October 2021 - Bozhie/transcription-modeling GitHub Wiki

10.21.2021

Jupyter notebook Commit: Relationship between Expression and CTCF binding to TSS

Questions: I am working on re-creating the relationship between differential expression and the CTCF binding TSS (Elphege Fig. 6 b), but I'm a little stuck. I built bedframes and did some intersections for finding the closest TSS for both RNA-seq and ChiP-seq data, so that I can compare the differential expression to the binding location of CTCF. I'm having trouble figuring out how to connect these two datasets.

Notes for two approaches in notebook

Next Steps: Geoff Suggested the following:

For the Nora 2017 Fig. 6b, I think the easiest approach may involve pybbi: https://github.com/nvictus/pybbi. Sorry I forgot to mention that package!

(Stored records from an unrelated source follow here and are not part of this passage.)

-- pv_equiv track=rewrite | github.com/Jacob234/Politico_Playbook | politico_playbook/tests/compare_nlp_approaches.py | count_captured_figures
-- ===== SOURCE A (Python) =====
-- def count_captured_figures(entities, expected_figures):
--     """Count how many expected figures were captured."""
--     captured = 0
--     entity_names = [entity.get('name', '').lower() for entity in entities]
--
--     for expected in expected_figures:
--         expected_lower = expected.lower()
--         # Check if any entity name contains the expected figure
--         if any(expected_lower in name for name in entity_names):
--             captured += 1
--
--     return captured
-- ===== SOURCE B (Python) =====
-- def count_captured_figures(entities, expected_figures):
--     """Count how many expected figures were captured (single pass over entities,
--     accumulating the set of patterns already seen)."""
--     patterns = [e.lower() for e in expected_figures]
--     found = set()
--     for entity in entities:
--         name = entity.get('name', '').lower()
--         for p in patterns:
--             if p not in found and p in name:
--                 found.add(p)
--     return sum(1 for p in patterns if p in found)
-- ===== Notes on version B (the rewrite author's own statement) =====
-- stated objective: alternative
-- what changed: Inverted loop nesting: instead of scanning all entity names once per expected figure, B makes one pass over the entities, accumulating the set of (lowercased) patterns found so far, and finally counts which patterns ended up in the set.
import Mathlib
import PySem

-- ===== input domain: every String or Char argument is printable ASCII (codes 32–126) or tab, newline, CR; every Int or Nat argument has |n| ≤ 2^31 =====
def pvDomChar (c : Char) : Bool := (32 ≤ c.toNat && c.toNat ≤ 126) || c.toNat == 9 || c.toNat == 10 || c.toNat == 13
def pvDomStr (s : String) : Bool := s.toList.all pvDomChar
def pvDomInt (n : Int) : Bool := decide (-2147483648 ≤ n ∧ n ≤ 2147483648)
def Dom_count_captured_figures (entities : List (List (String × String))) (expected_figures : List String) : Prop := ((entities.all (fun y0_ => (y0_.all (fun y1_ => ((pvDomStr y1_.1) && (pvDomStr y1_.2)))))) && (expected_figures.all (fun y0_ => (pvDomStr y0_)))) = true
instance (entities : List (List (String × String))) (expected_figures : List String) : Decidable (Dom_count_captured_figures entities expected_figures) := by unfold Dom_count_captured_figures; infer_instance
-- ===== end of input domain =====

-- B inverts the loop nesting: one pass over the entities accumulating the set of
-- patterns found so far, then a final count over the patterns (alternative structure,
-- same worst-case cost).

-- ===== PORT A =====
def count_captured_figures (entities : List (List (String × String))) (expected_figures : List String) : Int :=
  let entity_names := entities.map (fun entity => PySem.Str.lower (PySem.Dict.getD (PySem.Dict.mk entity) "name" ""))
  expected_figures.foldl (fun captured expected =>
    let expected_lower := PySem.Str.lower expected
    if entity_names.any (fun name => PySem.Str.isIn expected_lower name) then
      captured + 1
    else captured) 0

-- ===== PORT B =====
def count_captured_figures_alt (entities : List (List (String × String))) (expected_figures : List String) : Int :=
  let patterns := expected_figures.map (fun e => PySem.Str.lower e)
  let found : PySem.Set String := entities.foldl (fun found entity =>
      let name := PySem.Str.lower (PySem.Dict.getD (PySem.Dict.mk entity) "name" "")
      patterns.foldl (fun f p =>
        if !PySem.Set.contains f p && PySem.Str.isIn p name then PySem.Set.add f p else f) found)
    PySem.Set.empty
  patterns.foldl (fun c p => if PySem.Set.contains found p then c + 1 else c) 0

-- ===== PRECONDITION & SPEC =====
def Spec_count_captured_figures (entities : List (List (String × String))) (expected_figures : List String) (out : Int) : Prop := out = count_captured_figures_alt entities expected_figures
instance (entities : List (List (String × String))) (expected_figures : List String) (out : Int) : Decidable (Spec_count_captured_figures entities expected_figures out) := by unfold Spec_count_captured_figures; infer_instance

-- ===== CLAIM (what is proved, stated in full; the proofs are below) =====
def Claim_equal_count_captured_figures : Prop := ∀ (entities : List (List (String × String))) (expected_figures : List String), Dom_count_captured_figures entities expected_figures → Spec_count_captured_figures entities expected_figures (count_captured_figures entities expected_figures)

-- ===== LEMMAS AND PROOFS =====

-- membership in the inner fold (one entity name against all patterns)
theorem mem_inner_fold (ps : List String) (name : String) (f : PySem.Set String) (q : String) :
    (q ∈ ps.foldl (fun f p =>
        if !PySem.Set.contains f p && PySem.Str.isIn p name then PySem.Set.add f p else f) f)
    ↔ q ∈ f ∨ (q ∈ ps ∧ PySem.Str.isIn q name = true) := by
  induction ps generalizing f with
  | nil => simp
  | cons p ps ih =>
    simp only [List.foldl_cons, ih]
    by_cases hc : (!PySem.Set.contains f p && PySem.Str.isIn p name) = true
    · simp only [if_pos hc, PySem.Set.mem_add]
      simp only [Bool.and_eq_true, Bool.not_eq_true'] at hc
      constructor
      · rintro (((h | rfl) | h)) <;> simp_all
      · rintro (h | ⟨hq, hin⟩)
        · exact Or.inl (Or.inl h)
        · rcases List.mem_cons.mp hq with rfl | hq
          · exact Or.inl (Or.inr rfl)
          · exact Or.inr ⟨hq, hin⟩
    · simp only [if_neg hc]
      simp only [Bool.and_eq_true, Bool.not_eq_true'] at hc
      constructor
      · rintro (h | ⟨hq, hin⟩)
        · exact Or.inl h
        · exact Or.inr ⟨List.mem_cons_of_mem _ hq, hin⟩
      · rintro (h | ⟨hq, hin⟩)
        · exact Or.inl h
        · rcases List.mem_cons.mp hq with rfl | hq
          · -- q = p; then ¬contains f p ∧ isIn failed, so contains f p = true
            rcases not_and_or.mp hc with h1 | h2
            · left; exact (PySem.Set.contains_iff _ _).mp (Bool.not_eq_false _ ▸ (by
                revert h1; cases hcc : PySem.Set.contains f q <;> simp_all))
            · exact absurd hin h2
          · exact Or.inr ⟨hq, hin⟩

-- membership in the outer fold (pass over entities)
theorem mem_outer_fold (ps : List String) (es : List (List (String × String))) (f : PySem.Set String) (q : String) :
    (q ∈ es.foldl (fun found entity =>
        let name := PySem.Str.lower (PySem.Dict.getD (PySem.Dict.mk entity) "name" "")
        ps.foldl (fun f p =>
          if !PySem.Set.contains f p && PySem.Str.isIn p name then PySem.Set.add f p else f) found) f)
    ↔ q ∈ f ∨ (q ∈ ps ∧ ∃ e ∈ es, PySem.Str.isIn q (PySem.Str.lower (PySem.Dict.getD (PySem.Dict.mk e) "name" "")) = true) := by
  induction es generalizing f with
  | nil => simp
  | cons e es ih =>
    simp only [List.foldl_cons, ih, mem_inner_fold]
    constructor
    · rintro ((h | ⟨hq, hin⟩) | ⟨hq, e', he', hin⟩)
      · exact Or.inl h
      · exact Or.inr ⟨hq, e, List.mem_cons_self, hin⟩
      · exact Or.inr ⟨hq, e', List.mem_cons_of_mem _ he', hin⟩
    · rintro (h | ⟨hq, e', he', hin⟩)
      · exact Or.inl (Or.inl h)
      · rcases List.mem_cons.mp he' with rfl | he'
        · exact Or.inl (Or.inr ⟨hq, hin⟩)
        · exact Or.inr ⟨hq, e', he', hin⟩

-- the two counting folds agree when the per-element conditions agree
theorem count_fold_congr (l : List String) (condA : String → Bool) (condB : String → Bool)
    (h : ∀ e ∈ l, condA e = condB (PySem.Str.lower e)) (c : Int) :
    l.foldl (fun captured expected => if condA expected then captured + 1 else captured) c
    = (l.map (fun e => PySem.Str.lower e)).foldl (fun c p => if condB p then c + 1 else c) c := by
  induction l generalizing c with
  | nil => rfl
  | cons e l ih =>
    simp only [List.map_cons, List.foldl_cons, h e List.mem_cons_self]
    exact ih (fun x hx => h x (List.mem_cons_of_mem _ hx)) _

-- ===== VERDICT (by name: the statement is the Claim_ definition above) =====
theorem count_captured_figures_spec : Claim_equal_count_captured_figures := by
  intro entities expected_figures _
  show _ = _
  unfold count_captured_figures count_captured_figures_alt
  simp only []
  rw [count_fold_congr (condB := fun p =>
    PySem.Set.contains (entities.foldl (fun found entity =>
      let name := PySem.Str.lower (PySem.Dict.getD (PySem.Dict.mk entity) "name" "")
      (expected_figures.map (fun e => PySem.Str.lower e)).foldl (fun f p =>
        if !PySem.Set.contains f p && PySem.Str.isIn p name then PySem.Set.add f p else f) found)
      PySem.Set.empty) p)]
  intro e he
  have hmem : PySem.Str.lower e ∈ expected_figures.map (fun e => PySem.Str.lower e) :=
    List.mem_map_of_mem he
  rw [Bool.eq_iff_iff]
  rw [PySem.Set.contains_iff, mem_outer_fold]
  simp only [PySem.Set.empty, List.not_mem_nil, false_or, List.any_eq_true, List.mem_map]
  constructor
  · rintro ⟨name, ⟨ent, hent, rfl⟩, hin⟩
    exact ⟨⟨e, he, rfl⟩, ent, hent, hin⟩
  · rintro ⟨-, ent, hent, hin⟩
    exact ⟨_, ⟨ent, hent, rfl⟩, hin⟩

This can extract the signal from a bigwig around a set of locations (here, the positions of TSS you parsed into RNA_seq_bf), either with BBIFile.stackup or bbi.stackup syntax.

So this could involve: 0. Figuring out which bigWig they used for this figure.

expanding the TSS positions to be +/- 1kb

feeding this to bbi stackup to extract a #TSS x #bins matrix of CTCF signal from the bigWig.

sort the resulting matrix by RNA log-fold change (the other column) to get something that looks like 6b.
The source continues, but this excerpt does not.